WORK REQUEST -
When you find the line with "if_pos (by simp;" among the records below, reproduce it and each line after it exactly, ending with the line with "if_neg (by simp;".

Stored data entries
-- pv_equiv track=rewrite | github.com/decorouz/practices-of-the-python-pro | chapter02/decomposition.py | introduce
-- ===== SOURCE A (Python) =====
-- def introduce(title, names):
--     message = f"{title}: "
--
--     for index, name in enumerate(names):
--         if index > 0:
--             message += ", "
--         if index == len(names) - 1:
--             message += "and "
--         message += name
--     return message
-- ===== SOURCE B (Python) =====
-- def introduce(title, names):
--     parts = list(names)
--     if not parts:
--         return f"{title}: "
--     return f"{title}: " + ", ".join(parts[:-1] + ["and " + parts[-1]])
-- ===== Notes on version B (the rewrite author's own statement) =====
-- stated objective: simpler
-- what changed: Replaces the per-element loop with its two index-based branches by slice-based list construction (parts[:-1] + ['and ' + parts[-1]]) and a single ', '.join, with an early return for the empty list.
import Mathlib
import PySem

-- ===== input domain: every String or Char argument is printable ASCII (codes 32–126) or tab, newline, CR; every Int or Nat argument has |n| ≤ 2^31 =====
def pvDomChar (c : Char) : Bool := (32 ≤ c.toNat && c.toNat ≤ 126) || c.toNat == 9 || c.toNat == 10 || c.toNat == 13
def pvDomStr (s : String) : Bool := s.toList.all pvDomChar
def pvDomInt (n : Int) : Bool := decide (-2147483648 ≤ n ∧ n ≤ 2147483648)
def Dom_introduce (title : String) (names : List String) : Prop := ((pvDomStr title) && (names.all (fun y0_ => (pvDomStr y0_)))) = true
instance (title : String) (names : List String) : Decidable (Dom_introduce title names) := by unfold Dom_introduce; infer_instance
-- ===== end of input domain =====

-- B replaces A's per-element loop (two index-based branches) by joining parts[:-1] + ["and " + parts[-1]] with ", "; simpler, same output.

-- ===== PORT A =====
-- A's for-loop over enumerate(names): i is the running index, msg the accumulated message, n = len(names)
def introduceLoop (n : Nat) (i : Nat) (msg : String) : List String → String
  | [] => msg
  | name :: rest =>
      introduceLoop n (i + 1)
        ((msg ++ (if 0 < i then ", " else "") ++ (if i = n - 1 then "and " else "")) ++ name) rest

def introduce (title : String) (names : List String) : String :=
  introduceLoop names.length 0 (title ++ ": ") names

-- ===== PORT B =====
def introduce_alt (title : String) (names : List String) : String :=
  match names with
  | [] => title ++ ": "
  | x :: xs =>
      title ++ ": " ++
        PySem.Str.join ", " ((x :: xs).dropLast ++ ["and " ++ (x :: xs).getLast (by simp)])

-- ===== PRECONDITION & SPEC =====
def Spec_introduce (title : String) (names : List String) (out : String) : Prop := out = introduce_alt title names
instance (title : String) (names : List String) (out : String) : Decidable (Spec_introduce title names out) := by unfold Spec_introduce; infer_instance

-- ===== CLAIM (what is proved, stated in full; the proofs are below) =====
def Claim_equal_introduce : Prop := ∀ (title : String) (names : List String), Dom_introduce title names → Spec_introduce title names (introduce title names)

-- ===== LEMMAS AND PROOFS =====

-- B's joined body for a nonempty list x :: xs
def pvBody (x : String) (xs : List String) : String :=
  PySem.Str.join ", " ((x :: xs).dropLast ++ ["and " ++ (x :: xs).getLast (by simp)])

theorem pvBody_single (x : String) : pvBody x [] = "and " ++ x := by
  apply String.toList_inj.mp
  simp [pvBody, PySem.Str.toList_join, PySem.Chars.join_singleton]

theorem pvBody_cons (x y : String) (ys : List String) :
    pvBody x (y :: ys) = x ++ ", " ++ pvBody y ys := by
  apply String.toList_inj.mp
  cases ys with
  | nil =>
      simp [pvBody, PySem.Str.toList_join, PySem.Chars.join_cons_cons,
        PySem.Chars.join_singleton, String.toList_append]
  | cons z zs =>
      simp only [pvBody, List.dropLast, List.getLast, List.cons_append, List.map_cons,
        PySem.Str.toList_join, PySem.Chars.join_cons_cons, String.toList_append]

-- one step of A's loop (the for-body), used to unfold exactly one iteration
theorem introduceLoop_cons (n i : Nat) (msg name : String) (rest : List String) :
    introduceLoop n i msg (name :: rest)
      = introduceLoop n (i + 1)
          ((msg ++ (if 0 < i then ", " else "") ++ (if i = n - 1 then "and " else "")) ++ name) rest := rfl

-- the tail of A's loop: indices ≥ 1 over a nonempty remainder
theorem introduceLoop_tail (xs : List String) :
    ∀ (x : String) (i : Nat) (msg : String),
      introduceLoop ((x :: xs).length + i + 1) (i + 1) msg (x :: xs) = msg ++ ", " ++ pvBody x xs := by
  induction xs with
  | nil =>
      intro x i msg
      rw [introduceLoop_cons, if_pos (Nat.succ_pos i),
        if_pos (by simp; omega : i + 1 = ([x].length + i + 1) - 1)]
      show (msg ++ ", " ++ "and ") ++ x = msg ++ ", " ++ pvBody x []
      rw [pvBody_single]
      apply String.toList_inj.mp
      simp [String.toList_append]
  | cons y ys ih =>
      intro x i msg
      rw [introduceLoop_cons, if_pos (Nat.succ_pos i),
        if_neg (by simp; omega : ¬ (i + 1 = ((x :: y :: ys).length + i + 1) - 1))]
      have hn : (x :: y :: ys).length + i + 1 = (y :: ys).length + (i + 1) + 1 := by
        simp; omega
      rw [hn, ih y (i + 1)]
      rw [pvBody_cons]
      apply String.toList_inj.mp
      simp [String.toList_append]

theorem introduce_eq (title : String) (names : List String) :
    introduce title names = introduce_alt title names := by
  cases names with
  | nil => rfl
  | cons x xs =>
      cases xs with
      | nil =>
          show introduceLoop 1 0 (title ++ ": ") [x] = title ++ ": " ++ pvBody x []
          rw [introduceLoop_cons, if_neg (lt_irrefl 0), if_pos (by simp : 0 = 1 - 1)]
          show (title ++ ": " ++ "" ++ "and ") ++ x = _
          rw [pvBody_single]
          apply String.toList_inj.mp
          simp [String.toList_append]
      | cons y ys =>
          show introduceLoop (x :: y :: ys).length 0 (title ++ ": ") (x :: y :: ys)
              = title ++ ": " ++ pvBody x (y :: ys)
          rw [introduceLoop_cons, if_neg (lt_irrefl 0),
            if_neg (by simp : ¬ (0 = (x :: y :: ys).length - 1))]
          have hn : (x :: y :: ys).length = (y :: ys).length + 0 + 1 := by simp
          rw [hn, introduceLoop_tail ys y 0]
          rw [pvBody_cons]
          apply String.toList_inj.mp
          simp [String.toList_append]

-- ===== VERDICT (by name: the statement is the Claim_ definition above) =====
theorem introduce_spec : Claim_equal_introduce := by
  intro title names _
  exact introduce_eq title names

ANSWER AREA -
        if_pos (by simp; omega : i + 1 = ([x].length + i + 1) - 1)]
      show (msg ++ ", " ++ "and ") ++ x = msg ++ ", " ++ pvBody x []
      rw [pvBody_single]
      apply String.toList_inj.mp
      simp [String.toList_append]
  | cons y ys ih =>
      intro x i msg
      rw [introduceLoop_cons, if_pos (Nat.succ_pos i),
        if_neg (by simp; omega : ¬ (i + 1 = ((x :: y :: ys).length + i + 1) - 1))]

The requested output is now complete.